知香が嫌々食べ、はずみが逃げ回るシーンを観ながら
『今俺たちが食ったのってこれか?』
と目を白黒させる。
『そう。でも、私はそのままの形のヤツ食べたんだからね。なんならまだ瓶詰めあるけど食べてみる?』
本来はずみがもらう分も知香がもらったので瓶詰めはまだかなりあった。
『私に少しちょうだい。
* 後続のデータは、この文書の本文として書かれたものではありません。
-- pv_equiv track=rewrite | github.com/LLNL/FPChecker | tests/llvm/dynamic/test_warnings_dont_abort/test_warnings_dont_abort.py | checkForErrorReports
-- ===== SOURCE A (Python) =====
-- def checkForErrorReports(out):
--     ret = False
--     firstLine = False
--     secondLine = False
--     thirdLine = False
--     for l in out:
--         if "#FPCHECKER: Warning at dot_product.cu:6" in l:
--             firstLine = True
--         if "#FPCHECKER: Warning at dot_product.cu:8" in l:
--             secondLine = True
--         if "#FPCHECKER: Warning at dot_product.cu:18" in l:
--             thirdLine = True
--     return (firstLine and secondLine and thirdLine)
-- ===== SOURCE B (Python) =====
-- def checkForErrorReports(out):
--     lines = list(out)
--     targets = [
--         "#FPCHECKER: Warning at dot_product.cu:6",
--         "#FPCHECKER: Warning at dot_product.cu:8",
--         "#FPCHECKER: Warning at dot_product.cu:18",
--     ]
--     return all(any(t in l for l in lines) for t in targets)
-- ===== Notes on version B (the rewrite author's own statement) =====
-- stated objective: idiomatic
-- what changed: Replaced the single pass that accumulates three boolean flags with a list of target substrings checked by all(any(t in l for l in lines)), i.e. three independent short-circuiting scans over the materialized lines.
import Mathlib
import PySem

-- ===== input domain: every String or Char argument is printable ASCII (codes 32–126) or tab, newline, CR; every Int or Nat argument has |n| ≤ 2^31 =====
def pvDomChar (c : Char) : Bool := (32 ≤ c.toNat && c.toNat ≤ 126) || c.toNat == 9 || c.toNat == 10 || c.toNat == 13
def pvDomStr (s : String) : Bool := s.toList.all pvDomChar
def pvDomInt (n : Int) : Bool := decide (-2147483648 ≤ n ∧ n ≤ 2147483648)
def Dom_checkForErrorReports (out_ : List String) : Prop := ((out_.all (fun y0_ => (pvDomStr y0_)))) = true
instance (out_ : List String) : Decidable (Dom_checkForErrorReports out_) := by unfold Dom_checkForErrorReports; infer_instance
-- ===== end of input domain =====

-- B materializes the three warning substrings as a target list and checks all(any(t in l)) per target — idiomatic decomposition, same cost as A.


-- ===== PORT A =====
def checkForErrorReports (out_ : List String) : Bool :=
  let st := out_.foldl
    (fun (st : Bool × Bool × Bool) l =>
      let st := if PySem.Str.isIn "#FPCHECKER: Warning at dot_product.cu:6" l then (true, st.2.1, st.2.2) else st
      let st := if PySem.Str.isIn "#FPCHECKER: Warning at dot_product.cu:8" l then (st.1, true, st.2.2) else st
      let st := if PySem.Str.isIn "#FPCHECKER: Warning at dot_product.cu:18" l then (st.1, st.2.1, true) else st
      st)
    (false, false, false)
  st.1 && st.2.1 && st.2.2

-- ===== PORT B =====
def pvTargets : List String :=
  ["#FPCHECKER: Warning at dot_product.cu:6",
   "#FPCHECKER: Warning at dot_product.cu:8",
   "#FPCHECKER: Warning at dot_product.cu:18"]

def checkForErrorReports_alt (out_ : List String) : Bool :=
  pvTargets.all (fun t => out_.any (fun l => PySem.Str.isIn t l))

-- ===== PRECONDITION & SPEC =====
def Spec_checkForErrorReports (out_ : List String) (out : Bool) : Prop := out = checkForErrorReports_alt out_
instance (out_ : List String) (out : Bool) : Decidable (Spec_checkForErrorReports out_ out) := by unfold Spec_checkForErrorReports; infer_instance

-- ===== CLAIM (what is proved, stated in full; the proofs are below) =====
def Claim_equal_checkForErrorReports : Prop := ∀ (out_ : List String), Dom_checkForErrorReports out_ → Spec_checkForErrorReports out_ (checkForErrorReports out_)

-- ===== LEMMAS AND PROOFS =====

lemma fold_char {p q r : String → Bool} (out_ : List String) (a b c : Bool) :
    out_.foldl
      (fun (st : Bool × Bool × Bool) l =>
        let st := if p l then (true, st.2.1, st.2.2) else st
        let st := if q l then (st.1, true, st.2.2) else st
        let st := if r l then (st.1, st.2.1, true) else st
        st) (a, b, c)
    = (a || out_.any p, b || out_.any q, c || out_.any r) := by
  induction out_ generalizing a b c with
  | nil => simp
  | cons h t ih =>
    simp only [List.foldl_cons, List.any_cons]
    cases hp : p h <;> cases hq : q h <;> cases hr : r h <;>
      simp [ih]

-- ===== VERDICT (by name: the statement is the Claim_ definition above) =====
theorem checkForErrorReports_spec : Claim_equal_checkForErrorReports := by
  intro out_ _
  unfold Spec_checkForErrorReports checkForErrorReports checkForErrorReports_alt pvTargets
  rw [fold_char]
  simp only [List.all_cons, List.all_nil, Bool.and_true, Bool.false_or, Bool.and_assoc]
-- pv_equiv track=rewrite | github.com/sedlacekradek/Algorithms | revision/NumberSolitaire.py | solution
-- ===== SOURCE A (Python) =====
-- def solution(A):
--     from collections import deque
--     q = deque([A[0]])
--
--     for n in A[1:]:
--         q.append(max(q) + n)
--         if len(q) > 6:
--             q.popleft()
--     return q[-1]
-- ===== SOURCE B (Python) =====
-- def solution(A):
--     n = len(A)
--     dp = [None] * n
--     dp[0] = A[0]
--     for i in range(n):
--         if dp[i] is None:
--             continue
--         for j in range(i + 1, min(i + 6, n - 1) + 1):
--             cand = dp[i] + A[j]
--             if dp[j] is None or cand > dp[j]:
--                 dp[j] = cand
--     return dp[-1]
-- ===== Notes on version B (the rewrite author's own statement) =====
-- stated objective: alternative
-- what changed: Replaces A's backward pull (a sliding deque of the last six dp values, taking max(q) each step) with a forward push DP over a full dp array: each finalized cell relaxes its up-to-six successors; no deque, no per-step window max.
import Mathlib
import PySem

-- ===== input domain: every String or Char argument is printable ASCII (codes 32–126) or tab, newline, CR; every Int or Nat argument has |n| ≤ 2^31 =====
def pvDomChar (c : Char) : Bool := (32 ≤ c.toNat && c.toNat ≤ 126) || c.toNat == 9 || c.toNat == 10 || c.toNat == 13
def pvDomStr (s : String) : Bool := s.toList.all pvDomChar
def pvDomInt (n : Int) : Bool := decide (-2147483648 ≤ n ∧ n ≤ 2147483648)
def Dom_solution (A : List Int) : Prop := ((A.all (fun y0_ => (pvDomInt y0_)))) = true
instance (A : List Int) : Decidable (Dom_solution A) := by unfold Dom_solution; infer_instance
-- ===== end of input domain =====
』
やよいはチャレンジャーである。
『うん、味がしっかり付いていて食べられるわ。あなたたちも食べたら?』
『うへぇ。』
経験者の岡田以外は尻込みして食べなかった。
『白杉さん、こんな仕事やっているのね。私たちは毎年文化祭でチーム毎にお料理を出しているので、是非長野の郷土料理を発表してほしいわ。さすがに昆虫食はハードル高いけど。』
実家でも作って食べる事もあるおやきなど、文化祭で出せそうなものは他にもある。
『分かりました。チーフの安住さん、宇野さんとチームを組んで頑張ります。』
『え?私がチーフ?』
突然チーフに指名された好美が驚いた。
『よしみんが一番お料理得意だし、なんだかんだで蜂の子も食べてるから適任だよね。』
『私もよしみん、付いていきます。』
知香もアイも好美推しだ。
『なんで私?ここはともちじゃない?』
無理やり押し付けられた好美は動揺する。
『俺たちも白杉より安住の方が良いと思います。白杉だと不意に変なもの食わすかもしれないし。』
部外者の男子たちも知香より好美の方が良いと言って、チーフは好美に決まった。